= EXERCISE =
Could you find every line in the records below that contains the word "pvAlph" and copy it?

Data extracted from a collection:
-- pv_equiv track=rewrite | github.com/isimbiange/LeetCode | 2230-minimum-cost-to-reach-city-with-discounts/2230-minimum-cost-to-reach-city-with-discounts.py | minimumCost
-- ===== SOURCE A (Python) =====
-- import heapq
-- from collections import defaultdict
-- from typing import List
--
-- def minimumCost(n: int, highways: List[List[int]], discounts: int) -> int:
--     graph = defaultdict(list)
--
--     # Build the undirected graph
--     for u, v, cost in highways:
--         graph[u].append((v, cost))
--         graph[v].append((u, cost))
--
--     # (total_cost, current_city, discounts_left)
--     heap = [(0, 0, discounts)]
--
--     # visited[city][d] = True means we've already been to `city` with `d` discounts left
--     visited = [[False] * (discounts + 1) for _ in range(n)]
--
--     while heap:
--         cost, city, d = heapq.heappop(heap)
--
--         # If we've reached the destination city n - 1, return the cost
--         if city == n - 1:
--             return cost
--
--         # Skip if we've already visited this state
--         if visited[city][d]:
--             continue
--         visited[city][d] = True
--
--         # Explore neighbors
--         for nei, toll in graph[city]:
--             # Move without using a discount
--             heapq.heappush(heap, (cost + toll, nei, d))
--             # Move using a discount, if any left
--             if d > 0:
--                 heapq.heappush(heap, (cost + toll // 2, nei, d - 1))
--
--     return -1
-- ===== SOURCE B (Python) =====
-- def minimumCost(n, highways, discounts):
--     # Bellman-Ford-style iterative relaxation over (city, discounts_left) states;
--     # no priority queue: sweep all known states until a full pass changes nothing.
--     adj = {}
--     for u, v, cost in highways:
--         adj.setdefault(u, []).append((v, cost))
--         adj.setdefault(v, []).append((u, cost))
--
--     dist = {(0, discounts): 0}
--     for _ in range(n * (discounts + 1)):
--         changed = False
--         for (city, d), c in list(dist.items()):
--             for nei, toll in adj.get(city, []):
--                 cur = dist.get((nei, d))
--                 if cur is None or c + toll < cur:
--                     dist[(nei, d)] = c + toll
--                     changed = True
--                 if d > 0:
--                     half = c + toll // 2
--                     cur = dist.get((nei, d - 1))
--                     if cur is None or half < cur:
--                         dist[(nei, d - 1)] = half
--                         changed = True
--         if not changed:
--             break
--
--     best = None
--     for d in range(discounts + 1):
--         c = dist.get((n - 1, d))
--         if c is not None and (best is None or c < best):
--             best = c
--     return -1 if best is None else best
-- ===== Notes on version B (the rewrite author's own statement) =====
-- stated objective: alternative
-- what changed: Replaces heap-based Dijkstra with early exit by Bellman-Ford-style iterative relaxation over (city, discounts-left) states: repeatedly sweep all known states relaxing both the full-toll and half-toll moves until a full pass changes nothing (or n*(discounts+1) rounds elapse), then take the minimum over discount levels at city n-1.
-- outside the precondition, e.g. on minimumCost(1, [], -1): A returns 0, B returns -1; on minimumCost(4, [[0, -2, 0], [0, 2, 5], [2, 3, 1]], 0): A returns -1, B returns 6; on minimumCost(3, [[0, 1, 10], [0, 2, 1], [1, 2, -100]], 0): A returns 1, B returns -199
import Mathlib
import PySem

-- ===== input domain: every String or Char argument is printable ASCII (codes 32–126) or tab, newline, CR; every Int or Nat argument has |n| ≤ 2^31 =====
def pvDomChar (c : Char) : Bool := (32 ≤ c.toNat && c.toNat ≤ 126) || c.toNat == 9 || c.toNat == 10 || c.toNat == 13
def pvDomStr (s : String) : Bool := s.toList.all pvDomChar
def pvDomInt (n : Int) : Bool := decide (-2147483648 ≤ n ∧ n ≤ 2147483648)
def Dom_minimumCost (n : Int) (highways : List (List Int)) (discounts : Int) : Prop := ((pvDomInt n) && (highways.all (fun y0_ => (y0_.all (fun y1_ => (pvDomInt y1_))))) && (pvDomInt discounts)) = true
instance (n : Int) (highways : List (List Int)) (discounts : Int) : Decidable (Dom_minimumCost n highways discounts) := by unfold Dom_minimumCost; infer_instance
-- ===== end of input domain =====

---

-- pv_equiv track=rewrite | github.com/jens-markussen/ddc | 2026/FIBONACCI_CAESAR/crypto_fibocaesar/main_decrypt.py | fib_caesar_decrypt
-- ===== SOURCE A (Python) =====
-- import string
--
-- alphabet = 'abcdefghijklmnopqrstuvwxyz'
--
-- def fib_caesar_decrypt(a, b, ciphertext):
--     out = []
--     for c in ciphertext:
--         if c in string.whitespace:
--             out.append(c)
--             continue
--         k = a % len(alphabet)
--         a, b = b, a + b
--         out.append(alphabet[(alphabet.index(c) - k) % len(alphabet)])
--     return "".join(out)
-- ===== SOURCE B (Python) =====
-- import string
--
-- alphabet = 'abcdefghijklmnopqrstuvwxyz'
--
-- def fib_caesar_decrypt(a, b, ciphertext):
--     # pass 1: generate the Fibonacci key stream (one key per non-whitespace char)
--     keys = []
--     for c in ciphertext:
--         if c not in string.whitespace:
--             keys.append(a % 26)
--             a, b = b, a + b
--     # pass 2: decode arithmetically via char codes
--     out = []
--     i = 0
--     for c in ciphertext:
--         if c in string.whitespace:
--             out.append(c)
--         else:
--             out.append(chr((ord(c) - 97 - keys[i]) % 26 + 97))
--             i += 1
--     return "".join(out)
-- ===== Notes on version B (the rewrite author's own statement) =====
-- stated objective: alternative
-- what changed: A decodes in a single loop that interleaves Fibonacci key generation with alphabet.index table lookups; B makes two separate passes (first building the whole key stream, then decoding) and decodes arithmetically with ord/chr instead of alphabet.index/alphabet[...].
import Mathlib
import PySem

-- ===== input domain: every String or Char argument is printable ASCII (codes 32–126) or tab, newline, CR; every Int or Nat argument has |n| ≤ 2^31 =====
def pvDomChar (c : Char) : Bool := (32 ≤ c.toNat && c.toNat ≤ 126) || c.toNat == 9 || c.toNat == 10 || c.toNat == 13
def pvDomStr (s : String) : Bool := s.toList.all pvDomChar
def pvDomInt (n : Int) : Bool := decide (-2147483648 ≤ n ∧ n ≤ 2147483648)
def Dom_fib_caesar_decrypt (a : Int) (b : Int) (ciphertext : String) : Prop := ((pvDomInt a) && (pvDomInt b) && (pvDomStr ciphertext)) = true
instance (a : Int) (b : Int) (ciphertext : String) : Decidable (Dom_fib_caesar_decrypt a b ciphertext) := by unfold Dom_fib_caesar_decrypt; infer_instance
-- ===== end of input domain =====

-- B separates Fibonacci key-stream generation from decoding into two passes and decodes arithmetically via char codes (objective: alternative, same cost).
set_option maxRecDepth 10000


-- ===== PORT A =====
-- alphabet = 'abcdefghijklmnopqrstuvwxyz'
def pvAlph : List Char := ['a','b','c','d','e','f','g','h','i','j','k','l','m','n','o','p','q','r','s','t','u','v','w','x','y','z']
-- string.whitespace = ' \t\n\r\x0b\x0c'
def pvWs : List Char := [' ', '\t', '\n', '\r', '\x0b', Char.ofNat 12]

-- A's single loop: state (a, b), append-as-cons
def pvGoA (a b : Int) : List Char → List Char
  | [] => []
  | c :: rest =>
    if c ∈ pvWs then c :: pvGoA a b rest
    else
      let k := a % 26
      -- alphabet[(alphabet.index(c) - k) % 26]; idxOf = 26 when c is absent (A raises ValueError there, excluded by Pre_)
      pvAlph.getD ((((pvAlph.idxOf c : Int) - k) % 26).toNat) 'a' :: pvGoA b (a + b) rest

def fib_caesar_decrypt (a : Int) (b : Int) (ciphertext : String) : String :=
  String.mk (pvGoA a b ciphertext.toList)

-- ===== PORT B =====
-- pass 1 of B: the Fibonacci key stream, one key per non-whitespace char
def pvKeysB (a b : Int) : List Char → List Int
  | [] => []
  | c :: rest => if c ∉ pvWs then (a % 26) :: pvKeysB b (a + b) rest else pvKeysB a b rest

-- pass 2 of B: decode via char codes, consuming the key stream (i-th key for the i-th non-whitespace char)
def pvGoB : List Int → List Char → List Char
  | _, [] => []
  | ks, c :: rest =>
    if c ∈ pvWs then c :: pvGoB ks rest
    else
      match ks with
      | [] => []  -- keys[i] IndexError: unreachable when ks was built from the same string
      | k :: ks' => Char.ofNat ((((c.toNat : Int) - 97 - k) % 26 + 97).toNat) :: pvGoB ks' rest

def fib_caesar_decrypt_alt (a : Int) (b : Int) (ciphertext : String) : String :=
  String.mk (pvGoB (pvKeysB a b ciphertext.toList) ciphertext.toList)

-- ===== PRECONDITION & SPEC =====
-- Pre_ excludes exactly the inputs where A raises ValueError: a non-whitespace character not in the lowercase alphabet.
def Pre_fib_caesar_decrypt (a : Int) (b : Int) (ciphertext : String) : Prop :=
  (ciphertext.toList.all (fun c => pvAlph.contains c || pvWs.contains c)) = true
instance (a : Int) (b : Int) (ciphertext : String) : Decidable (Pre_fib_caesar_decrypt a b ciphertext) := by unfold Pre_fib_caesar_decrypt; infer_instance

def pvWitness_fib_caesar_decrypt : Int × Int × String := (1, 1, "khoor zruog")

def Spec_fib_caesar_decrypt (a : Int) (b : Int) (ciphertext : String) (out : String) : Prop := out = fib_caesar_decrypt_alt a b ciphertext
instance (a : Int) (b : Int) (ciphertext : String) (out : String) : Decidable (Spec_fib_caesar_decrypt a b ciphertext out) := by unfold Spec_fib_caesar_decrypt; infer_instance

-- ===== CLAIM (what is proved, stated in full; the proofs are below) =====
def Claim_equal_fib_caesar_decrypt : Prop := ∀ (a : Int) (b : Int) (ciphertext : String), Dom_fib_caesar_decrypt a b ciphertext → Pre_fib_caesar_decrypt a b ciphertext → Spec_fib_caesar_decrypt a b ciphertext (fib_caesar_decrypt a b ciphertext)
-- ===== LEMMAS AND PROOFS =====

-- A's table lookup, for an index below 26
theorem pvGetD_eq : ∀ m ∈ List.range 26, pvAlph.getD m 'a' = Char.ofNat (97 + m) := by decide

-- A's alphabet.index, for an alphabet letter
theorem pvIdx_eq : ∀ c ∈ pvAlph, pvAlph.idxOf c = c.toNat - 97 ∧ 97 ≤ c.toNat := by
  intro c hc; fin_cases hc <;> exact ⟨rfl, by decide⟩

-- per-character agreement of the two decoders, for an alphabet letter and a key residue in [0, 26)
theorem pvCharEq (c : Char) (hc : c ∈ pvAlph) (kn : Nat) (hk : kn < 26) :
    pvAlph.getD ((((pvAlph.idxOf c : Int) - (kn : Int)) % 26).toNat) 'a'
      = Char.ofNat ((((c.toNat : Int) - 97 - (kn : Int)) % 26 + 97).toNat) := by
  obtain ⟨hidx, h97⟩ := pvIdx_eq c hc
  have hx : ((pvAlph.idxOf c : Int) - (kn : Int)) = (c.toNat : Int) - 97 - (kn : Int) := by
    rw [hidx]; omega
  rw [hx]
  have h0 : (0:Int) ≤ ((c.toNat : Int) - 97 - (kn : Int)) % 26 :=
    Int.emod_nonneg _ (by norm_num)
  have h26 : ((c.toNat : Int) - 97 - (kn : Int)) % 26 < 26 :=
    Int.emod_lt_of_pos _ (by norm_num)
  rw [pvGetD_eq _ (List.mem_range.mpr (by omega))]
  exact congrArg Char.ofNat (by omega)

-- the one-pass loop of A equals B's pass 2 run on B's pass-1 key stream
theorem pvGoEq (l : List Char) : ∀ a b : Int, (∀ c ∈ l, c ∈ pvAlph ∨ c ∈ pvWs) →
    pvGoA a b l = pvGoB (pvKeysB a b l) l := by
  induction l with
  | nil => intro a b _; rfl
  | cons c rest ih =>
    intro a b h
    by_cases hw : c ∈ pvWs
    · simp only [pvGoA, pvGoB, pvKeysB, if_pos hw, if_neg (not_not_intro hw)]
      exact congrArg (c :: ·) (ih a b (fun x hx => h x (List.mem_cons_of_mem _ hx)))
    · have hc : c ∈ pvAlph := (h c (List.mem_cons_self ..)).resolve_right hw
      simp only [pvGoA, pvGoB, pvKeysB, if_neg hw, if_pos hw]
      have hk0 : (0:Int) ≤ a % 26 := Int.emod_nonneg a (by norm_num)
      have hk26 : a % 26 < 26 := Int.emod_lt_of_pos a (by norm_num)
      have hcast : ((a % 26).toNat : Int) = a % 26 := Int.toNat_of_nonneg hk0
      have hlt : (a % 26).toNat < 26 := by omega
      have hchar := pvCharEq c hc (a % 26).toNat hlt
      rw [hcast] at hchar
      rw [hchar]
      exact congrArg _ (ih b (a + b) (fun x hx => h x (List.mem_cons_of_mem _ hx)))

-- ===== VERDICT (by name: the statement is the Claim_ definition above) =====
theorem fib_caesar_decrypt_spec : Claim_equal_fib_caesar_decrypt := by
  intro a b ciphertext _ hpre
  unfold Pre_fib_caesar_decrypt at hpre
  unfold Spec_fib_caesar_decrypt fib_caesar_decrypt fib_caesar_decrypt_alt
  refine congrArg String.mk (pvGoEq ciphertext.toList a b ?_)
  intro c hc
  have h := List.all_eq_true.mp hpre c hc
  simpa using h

= WRITTEN REPLY =
def pvAlph : List Char := ['a','b','c','d','e','f','g','h','i','j','k','l','m','n','o','p','q','r','s','t','u','v','w','x','y','z']
      pvAlph.getD ((((pvAlph.idxOf c : Int) - k) % 26).toNat) 'a' :: pvGoA b (a + b) rest
  (ciphertext.toList.all (fun c => pvAlph.contains c || pvWs.contains c)) = true
theorem pvGetD_eq : ∀ m ∈ List.range 26, pvAlph.getD m 'a' = Char.ofNat (97 + m) := by decide
theorem pvIdx_eq : ∀ c ∈ pvAlph, pvAlph.idxOf c = c.toNat - 97 ∧ 97 ≤ c.toNat := by
theorem pvCharEq (c : Char) (hc : c ∈ pvAlph) (kn : Nat) (hk : kn < 26) :
    pvAlph.getD ((((pvAlph.idxOf c : Int) - (kn : Int)) % 26).toNat) 'a'
  have hx : ((pvAlph.idxOf c : Int) - (kn : Int)) = (c.toNat : Int) - 97 - (kn : Int) := by
theorem pvGoEq (l : List Char) : ∀ a b : Int, (∀ c ∈ l, c ∈ pvAlph ∨ c ∈ pvWs) →
    · have hc : c ∈ pvAlph := (h c (List.mem_cons_self ..)).resolve_right hw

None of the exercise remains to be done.